Only one stretch of the data below should be repeated: the lines from the line containing "-- ===== PORT A" through the line containing "-- B's inner", inclusive, exactly as they are.

= Beginning of Section =

-- pv_equiv track=rewrite | github.com/Peazfull/the-forge | services/news_brewery/rss_utils.py | merge_article_items
-- ===== SOURCE A (Python) =====
-- from typing import Dict, List
--
-- def merge_article_items(
--     primary: List[Dict[str, str]],
--     secondary: List[Dict[str, str]],
--     limit: int,
-- ) -> List[Dict[str, str]]:
--     # Merge lists without duplicates, keep order (primary first).
--     seen = set()
--     merged: List[Dict[str, str]] = []
--     for group in (primary, secondary):
--         for item in group:
--             url = item.get("url", "")
--             if not url or url in seen:
--                 continue
--             seen.add(url)
--             merged.append(item)
--             if limit and len(merged) >= limit:
--                 return merged
--     return merged
-- ===== SOURCE B (Python) =====
-- from typing import Dict, List
--
--
-- def merge_article_items(
--     primary: List[Dict[str, str]],
--     secondary: List[Dict[str, str]],
--     limit: int,
-- ) -> List[Dict[str, str]]:
--     # Two staged passes instead of a one-pass seen-set loop: a backward index
--     # pass records each url's FIRST index by plain overwriting (no membership
--     # test, no seen set), then a forward comprehension keeps exactly the items
--     # sitting at their url's first index; the limit is one final slice.
--     items = primary + secondary
--     first_at: Dict[str, int] = {}
--     for i in range(len(items) - 1, -1, -1):
--         url = items[i].get("url", "")
--         if url:
--             first_at[url] = i
--     merged = [item for i, item in enumerate(items)
--               if first_at.get(item.get("url", ""), -1) == i]
--     return merged[:limit] if limit else merged
-- ===== Notes on version B (the rewrite author's own statement) =====
-- stated objective: alternative
-- what changed: Replaces A's single stateful pass (seen-set + merged-list with an early-return limit check) by two stateless staged passes: a backward pass that records each url's first index by plain overwriting into a dict (no membership test), then a forward comprehension keeping exactly the items that sit at their url's first index, with the limit applied as one final slice.
-- outside the precondition, e.g. on merge_article_items([{'url': 'a'}, {'url': 'b'}], [], -2): A returns [{'url': 'a'}], B returns []
import Mathlib
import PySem
-- pv_equiv track=rewrite | github.com/yok-tottii/FleDjSON | src/managers/search_manager.py | _find_matched_field_paths
-- ===== SOURCE A (Python) =====
-- from typing import Dict, List, Any, Optional, Callable, Tuple, Set
--
-- def _find_matched_field_paths(item: Dict[str, Any], search_term_lower: str) -> List[str]:
--     """
--     検索インデックス項目からマッチしたフィールドパスを特定する
--
--     より具体的なパス（リーフノード）のみを返し、親パスは除外する
--
--     Args:
--         item: 検索インデックスの項目
--         search_term_lower: 小文字に変換された検索語
--
--     Returns:
--         マッチしたフィールドパスのリスト（最も具体的なパスのみ）
--     """
--     matched_paths = []
--     field_text_map = item.get("field_text_map", {})
--
--     for field_path, field_text in field_text_map.items():
--         if search_term_lower in field_text:
--             matched_paths.append(field_path)
--
--     if not matched_paths:
--         return []
--
--     # マッチしたパスを優先度でソート（より具体的なパスを先に）
--     # 例: "profile.email" は "profile" より優先
--     matched_paths.sort(key=lambda x: (-x.count('.'), -x.count('['), x))
--
--     # 親パスを除外（子パスが存在する場合）
--     # 例: ["organization.name", "organization"] → ["organization.name"]
--     filtered_paths = []
--     for path in matched_paths:
--         # このパスが他のマッチしたパスの親でないかチェック
--         is_parent = False
--         for other_path in matched_paths:
--             if other_path != path and (
--                 other_path.startswith(path + ".") or
--                 other_path.startswith(path + "[")
--             ):
--                 is_parent = True
--                 break
--         if not is_parent:
--             filtered_paths.append(path)
--
--     return filtered_paths
-- ===== SOURCE B (Python) =====
-- def _find_matched_field_paths(item, search_term_lower):
--     field_text_map = item.get("field_text_map", {})
--     matched_paths = [p for p, text in field_text_map.items() if search_term_lower in text]
--     if not matched_paths:
--         return []
--     matched_paths.sort(key=lambda x: (-x.count('.'), -x.count('['), x))
--     # one pass: collect every ancestor prefix (the part before each '.' or '[')
--     parents = set()
--     for q in matched_paths:
--         for i, ch in enumerate(q):
--             if ch == '.' or ch == '[':
--                 parents.add(q[:i])
--     return [p for p in matched_paths if p not in parents]
-- ===== Notes on version B (the rewrite author's own statement) =====
-- stated objective: alternative
-- what changed: A's nested parent-elimination (for every matched path, scan all matched paths for a child starting with path+'.' or path+'[') is replaced by one pass that collects every separator-cut prefix of the matched paths into a set and then keeps exactly the paths not in that set.
import Mathlib
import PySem

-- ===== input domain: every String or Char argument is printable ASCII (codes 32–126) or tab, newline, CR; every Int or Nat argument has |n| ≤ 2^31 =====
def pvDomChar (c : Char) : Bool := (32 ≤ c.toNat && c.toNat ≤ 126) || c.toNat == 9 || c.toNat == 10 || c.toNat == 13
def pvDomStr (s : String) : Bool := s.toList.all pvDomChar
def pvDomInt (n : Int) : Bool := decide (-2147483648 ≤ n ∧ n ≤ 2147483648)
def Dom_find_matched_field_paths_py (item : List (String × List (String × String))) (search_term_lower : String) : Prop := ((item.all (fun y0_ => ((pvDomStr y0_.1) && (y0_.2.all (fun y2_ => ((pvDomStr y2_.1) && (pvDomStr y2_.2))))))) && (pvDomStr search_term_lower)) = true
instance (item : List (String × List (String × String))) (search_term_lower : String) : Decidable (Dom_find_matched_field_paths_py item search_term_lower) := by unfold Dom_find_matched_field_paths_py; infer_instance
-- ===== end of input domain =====

-- B replaces A's nested parent check (for each matched path, scan all matched paths for a child)
-- by one pass collecting every separator-cut prefix into a set; objective: alternative algorithm.


-- ===== PORT A =====
-- sort key of both Pythons: lambda x: (-x.count('.'), -x.count('['), x); Python's tuple order is
-- the lexicographic order ×ₗ, Python's str order is Lean's '<' on String (code points).
def pvSortKey (x : String) : Int ×ₗ (Int ×ₗ String) :=
  toLex (-(PySem.Str.count x "." : Int), toLex (-(PySem.Str.count x "[" : Int), x))

-- literal port of A; 'path + "."' is ported on code-point lists (path.toList ++ ['.']), which is
-- exactly Python string concatenation; the inner for/break loop is the usual 'any'.
def find_matched_field_paths_py (item : List (String × List (String × String))) (search_term_lower : String) : List String :=
  let field_text_map := (item.lookup "field_text_map").getD []
  let matched_paths := field_text_map.foldl
    (fun acc p => if PySem.Str.isIn search_term_lower p.2 then acc ++ [p.1] else acc) []
  if matched_paths = [] then []
  else
    let ms := PySem.List.sorted matched_paths pvSortKey false
    ms.foldl (fun acc path =>
      let is_parent := ms.any (fun other =>
        other != path &&
          (PySem.Chars.startswith other.toList (path.toList ++ ['.']) ||
           PySem.Chars.startswith other.toList (path.toList ++ ['['])))
      if is_parent then acc else acc ++ [path]) []

-- ===== PORT B =====
-- B's inner loop 'for i, ch in enumerate(q): if ch == "." or ch == "[": parents.add(q[:i])'
def pvAddSepPrefixes (q : String) (s : PySem.Set (List Char)) : PySem.Set (List Char) :=
  (PySem.List.enumerate q.toList).foldl
    (fun s ic => if ic.2 == '.' || ic.2 == '[' then s.add (PySem.List.slice q.toList none (some ic.1)) else s) s

def find_matched_field_paths_py_alt (item : List (String × List (String × String))) (search_term_lower : String) : List String :=
  let field_text_map := (item.lookup "field_text_map").getD []
  let matched_paths := field_text_map.filterMap
    (fun p => if PySem.Str.isIn search_term_lower p.2 then some p.1 else none)
  if matched_paths = [] then []
  else
    let ms := PySem.List.sorted matched_paths pvSortKey false
    let parents := ms.foldl (fun s q => pvAddSepPrefixes q s) PySem.Set.empty
    ms.filter (fun p => !(parents.contains p.toList))

-- ===== PRECONDITION & SPEC =====
def Spec_find_matched_field_paths_py (item : List (String × List (String × String))) (search_term_lower : String) (out : List String) : Prop := out = find_matched_field_paths_py_alt item search_term_lower
instance (item : List (String × List (String × String))) (search_term_lower : String) (out : List String) : Decidable (Spec_find_matched_field_paths_py item search_term_lower out) := by unfold Spec_find_matched_field_paths_py; infer_instance

-- ===== CLAIM (what is proved, stated in full; the proofs are below) =====
def Claim_equal_find_matched_field_paths_py : Prop := ∀ (item : List (String × List (String × String))) (search_term_lower : String), Dom_find_matched_field_paths_py item search_term_lower → Spec_find_matched_field_paths_py item search_term_lower (find_matched_field_paths_py item search_term_lower)

-- ===== LEMMAS AND PROOFS =====

-- a guarded filterMap is map-of-filter
lemma pv_filterMap_if {α β : Type} (p : α → Bool) (f : α → β) (l : List α) :
    l.filterMap (fun x => if p x then some (f x) else none) = (l.filter p).map f := by
  induction l with
  | nil => rfl
  | cons x t ih =>
    by_cases h : p x = true <;> simp [h, ih]

-- the two ways of building matched_paths agree
lemma pv_matched_eq (stl : String) (l : List (String × String)) :
    l.foldl (fun acc p => if PySem.Str.isIn stl p.2 then acc ++ [p.1] else acc) [] =
    l.filterMap (fun p => if PySem.Str.isIn stl p.2 then some p.1 else none) := by
  rw [PySem.List.foldl_append_if (fun p => PySem.Str.isIn stl p.2) (·.1) l [],
    pv_filterMap_if (fun p => PySem.Str.isIn stl p.2) (·.1) l]
  rfl

-- membership in a fold of conditional Set.add
lemma pv_mem_foldl_add_if {α β : Type} [BEq α] [LawfulBEq α] (P : β → Bool) (g : β → α)
    (l : List β) (s : PySem.Set α) (x : α) :
    x ∈ l.foldl (fun s b => if P b then s.add (g b) else s) s ↔
      x ∈ s ∨ ∃ b ∈ l, P b = true ∧ x = g b := by
  induction l generalizing s with
  | nil => simp
  | cons b t ih =>
    rw [List.foldl_cons]
    by_cases h : P b = true
    · rw [if_pos h, ih]
      simp only [PySem.Set.mem_add, List.mem_cons]
      constructor
      · rintro ((hs | rfl) | ⟨b', hb', hP, hx⟩)
        · exact Or.inl hs
        · exact Or.inr ⟨b, Or.inl rfl, h, rfl⟩
        · exact Or.inr ⟨b', Or.inr hb', hP, hx⟩
      · rintro (hs | ⟨b', hb', hP, hx⟩)
        · exact Or.inl (Or.inl hs)
        · rcases hb' with rfl | hb'
          · exact Or.inl (Or.inr hx)
          · exact Or.inr ⟨b', hb', hP, hx⟩
    · rw [if_neg h, ih]
      simp only [List.mem_cons]
      constructor
      · rintro (hs | ⟨b', hb', hP, hx⟩)
        · exact Or.inl hs
        · exact Or.inr ⟨b', Or.inr hb', hP, hx⟩
      · rintro (hs | ⟨b', hb', hP, hx⟩)
        · exact Or.inl hs
        · rcases hb' with rfl | hb'
          · exact absurd hP h
          · exact Or.inr ⟨b', hb', hP, hx⟩

-- 'ps ++ [c] is a prefix of cs' ↔ 'cs has c at position k with cs.take k = ps'
lemma pv_prefix_concat_iff (cs ps : List Char) (c : Char) :
    ps ++ [c] <+: cs ↔ ∃ k, ∃ h : k < cs.length, cs[k] = c ∧ ps = cs.take k := by
  constructor
  · rintro ⟨t, ht⟩
    refine ⟨ps.length, ?_, ?_, ?_⟩ <;> subst ht <;> simp
  · rintro ⟨k, hk, hc, hp⟩
    subst hp
    have : cs.take k ++ [c] = cs.take (k + 1) := by
      rw [List.take_add_one]
      simp [List.getElem?_eq_getElem hk, hc]
    rw [this]
    exact List.take_prefix _ _

-- one step of B's prefix collection
lemma pv_mem_addSepPrefixes (q : String) (s : PySem.Set (List Char)) (x : List Char) :
    x ∈ pvAddSepPrefixes q s ↔ x ∈ s ∨ ∃ k, ∃ h : k < q.toList.length,
      (q.toList[k] = '.' ∨ q.toList[k] = '[') ∧ x = q.toList.take k := by
  unfold pvAddSepPrefixes
  rw [pv_mem_foldl_add_if]
  constructor
  · rintro (hs | ⟨b, hb, hP, hx⟩)
    · exact Or.inl hs
    · rw [PySem.List.mem_enumerate_iff] at hb
      obtain ⟨k, hk, rfl⟩ := hb
      refine Or.inr ⟨k, hk, ?_, ?_⟩
      · simpa using hP
      · simpa [PySem.List.slice_to_natCast] using hx
  · rintro (hs | ⟨k, hk, hc, hx⟩)
    · exact Or.inl hs
    · refine Or.inr ⟨((0 : Int) + k, q.toList[k]), ?_, ?_, ?_⟩
      · rw [PySem.List.mem_enumerate_iff]; exact ⟨k, hk, rfl⟩
      · rcases hc with hc | hc <;> simp [hc]
      · simpa [PySem.List.slice_to_natCast] using hx

-- membership in B's full 'parents' set
lemma pv_mem_parents (l : List String) (s : PySem.Set (List Char)) (x : List Char) :
    x ∈ l.foldl (fun s q => pvAddSepPrefixes q s) s ↔
      x ∈ s ∨ ∃ q ∈ l, ∃ k, ∃ h : k < q.toList.length,
        (q.toList[k] = '.' ∨ q.toList[k] = '[') ∧ x = q.toList.take k := by
  induction l generalizing s with
  | nil => simp
  | cons q t ih =>
    rw [List.foldl_cons, ih, pv_mem_addSepPrefixes]
    constructor
    · rintro ((hs | ⟨k, hk, hc, hx⟩) | ⟨q', hq', hrest⟩)
      · exact Or.inl hs
      · exact Or.inr ⟨q, List.mem_cons_self .., k, hk, hc, hx⟩
      · exact Or.inr ⟨q', List.mem_cons_of_mem _ hq', hrest⟩
    · rintro (hs | ⟨q', hq', hrest⟩)
      · exact Or.inl (Or.inl hs)
      · rcases List.mem_cons.mp hq' with rfl | hq'
        · exact Or.inl (Or.inr hrest)
        · exact Or.inr ⟨q', hq', hrest⟩

-- A's inner scan and B's set lookup decide the same property
lemma pv_cond_eq (ms : List String) (path : String) :
    (ms.any (fun other =>
        other != path &&
          (PySem.Chars.startswith other.toList (path.toList ++ ['.']) ||
           PySem.Chars.startswith other.toList (path.toList ++ ['['])))) =
    ((ms.foldl (fun s q => pvAddSepPrefixes q s) PySem.Set.empty).contains path.toList) := by
  rw [Bool.eq_iff_iff, List.any_eq_true]
  have hcont : ((ms.foldl (fun s q => pvAddSepPrefixes q s) PySem.Set.empty).contains path.toList = true)
      ↔ path.toList ∈ ms.foldl (fun s q => pvAddSepPrefixes q s) PySem.Set.empty := by
    simp
  rw [hcont, pv_mem_parents]
  simp only [Bool.and_eq_true, bne_iff_ne, Bool.or_eq_true, PySem.Chars.startswith_iff,
    PySem.Set.empty, List.not_mem_nil, false_or]
  constructor
  · rintro ⟨other, ho, -, hp | hp⟩ <;>
      · rw [pv_prefix_concat_iff] at hp
        obtain ⟨k, hk, hc, hps⟩ := hp
        exact ⟨other, ho, k, hk, by simp [hc], hps⟩
  · rintro ⟨q, hq, k, hk, hc, hx⟩
    have hpre : path.toList ++ [q.toList[k]] <+: q.toList := by
      rw [pv_prefix_concat_iff]; exact ⟨k, hk, rfl, hx⟩
    have hne : q ≠ path := by
      intro hqp
      have hlen := hpre.length_le
      have hql : q.toList.length = path.toList.length := by rw [hqp]
      simp only [List.length_append, List.length_cons, List.length_nil] at hlen
      omega
    refine ⟨q, hq, hne, ?_⟩
    rcases hc with hc | hc
    · exact Or.inl (by rwa [← hc])
    · exact Or.inr (by rwa [← hc])

-- A's output fold is B's filter
lemma pv_filter_eq (ms : List String) :
    ms.foldl (fun acc path =>
      if ms.any (fun other =>
        other != path &&
          (PySem.Chars.startswith other.toList (path.toList ++ ['.']) ||
           PySem.Chars.startswith other.toList (path.toList ++ ['['])))
      then acc else acc ++ [path]) [] =
    ms.filter (fun p => !((ms.foldl (fun s q => pvAddSepPrefixes q s) PySem.Set.empty).contains p.toList)) := by
  have h1 : ms.foldl (fun acc path =>
      if ms.any (fun other =>
        other != path &&
          (PySem.Chars.startswith other.toList (path.toList ++ ['.']) ||
           PySem.Chars.startswith other.toList (path.toList ++ ['['])))
      then acc else acc ++ [path]) [] =
      ms.foldl (fun acc path =>
        if (!((ms.foldl (fun s q => pvAddSepPrefixes q s) PySem.Set.empty).contains path.toList))
        then acc ++ [path] else acc) [] := by
    apply PySem.List.foldl_congr_mem
    intro acc path _
    rw [← pv_cond_eq ms path]
    rcases ms.any (fun other =>
        other != path &&
          (PySem.Chars.startswith other.toList (path.toList ++ ['.']) ||
           PySem.Chars.startswith other.toList (path.toList ++ ['[']))) <;> rfl
  rw [h1]
  simpa using PySem.List.foldl_append_if
    (fun p => !((ms.foldl (fun s q => pvAddSepPrefixes q s) PySem.Set.empty).contains p.toList)) id ms []

-- ===== VERDICT (by name: the statement is the Claim_ definition above) =====
theorem find_matched_field_paths_py_spec : Claim_equal_find_matched_field_paths_py := by
  intro item stl _
  unfold Spec_find_matched_field_paths_py
  simp only [find_matched_field_paths_py, find_matched_field_paths_py_alt]
  rw [pv_matched_eq]
  split
  · rfl
  · exact pv_filter_eq _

= End of Section =

→ Answer for this exercise
-- ===== PORT A =====
-- sort key of both Pythons: lambda x: (-x.count('.'), -x.count('['), x); Python's tuple order is
-- the lexicographic order ×ₗ, Python's str order is Lean's '<' on String (code points).
def pvSortKey (x : String) : Int ×ₗ (Int ×ₗ String) :=
  toLex (-(PySem.Str.count x "." : Int), toLex (-(PySem.Str.count x "[" : Int), x))

-- literal port of A; 'path + "."' is ported on code-point lists (path.toList ++ ['.']), which is
-- exactly Python string concatenation; the inner for/break loop is the usual 'any'.
def find_matched_field_paths_py (item : List (String × List (String × String))) (search_term_lower : String) : List String :=
  let field_text_map := (item.lookup "field_text_map").getD []
  let matched_paths := field_text_map.foldl
    (fun acc p => if PySem.Str.isIn search_term_lower p.2 then acc ++ [p.1] else acc) []
  if matched_paths = [] then []
  else
    let ms := PySem.List.sorted matched_paths pvSortKey false
    ms.foldl (fun acc path =>
      let is_parent := ms.any (fun other =>
        other != path &&
          (PySem.Chars.startswith other.toList (path.toList ++ ['.']) ||
           PySem.Chars.startswith other.toList (path.toList ++ ['['])))
      if is_parent then acc else acc ++ [path]) []

-- ===== PORT B =====
-- B's inner loop 'for i, ch in enumerate(q): if ch == "." or ch == "[": parents.add(q[:i])'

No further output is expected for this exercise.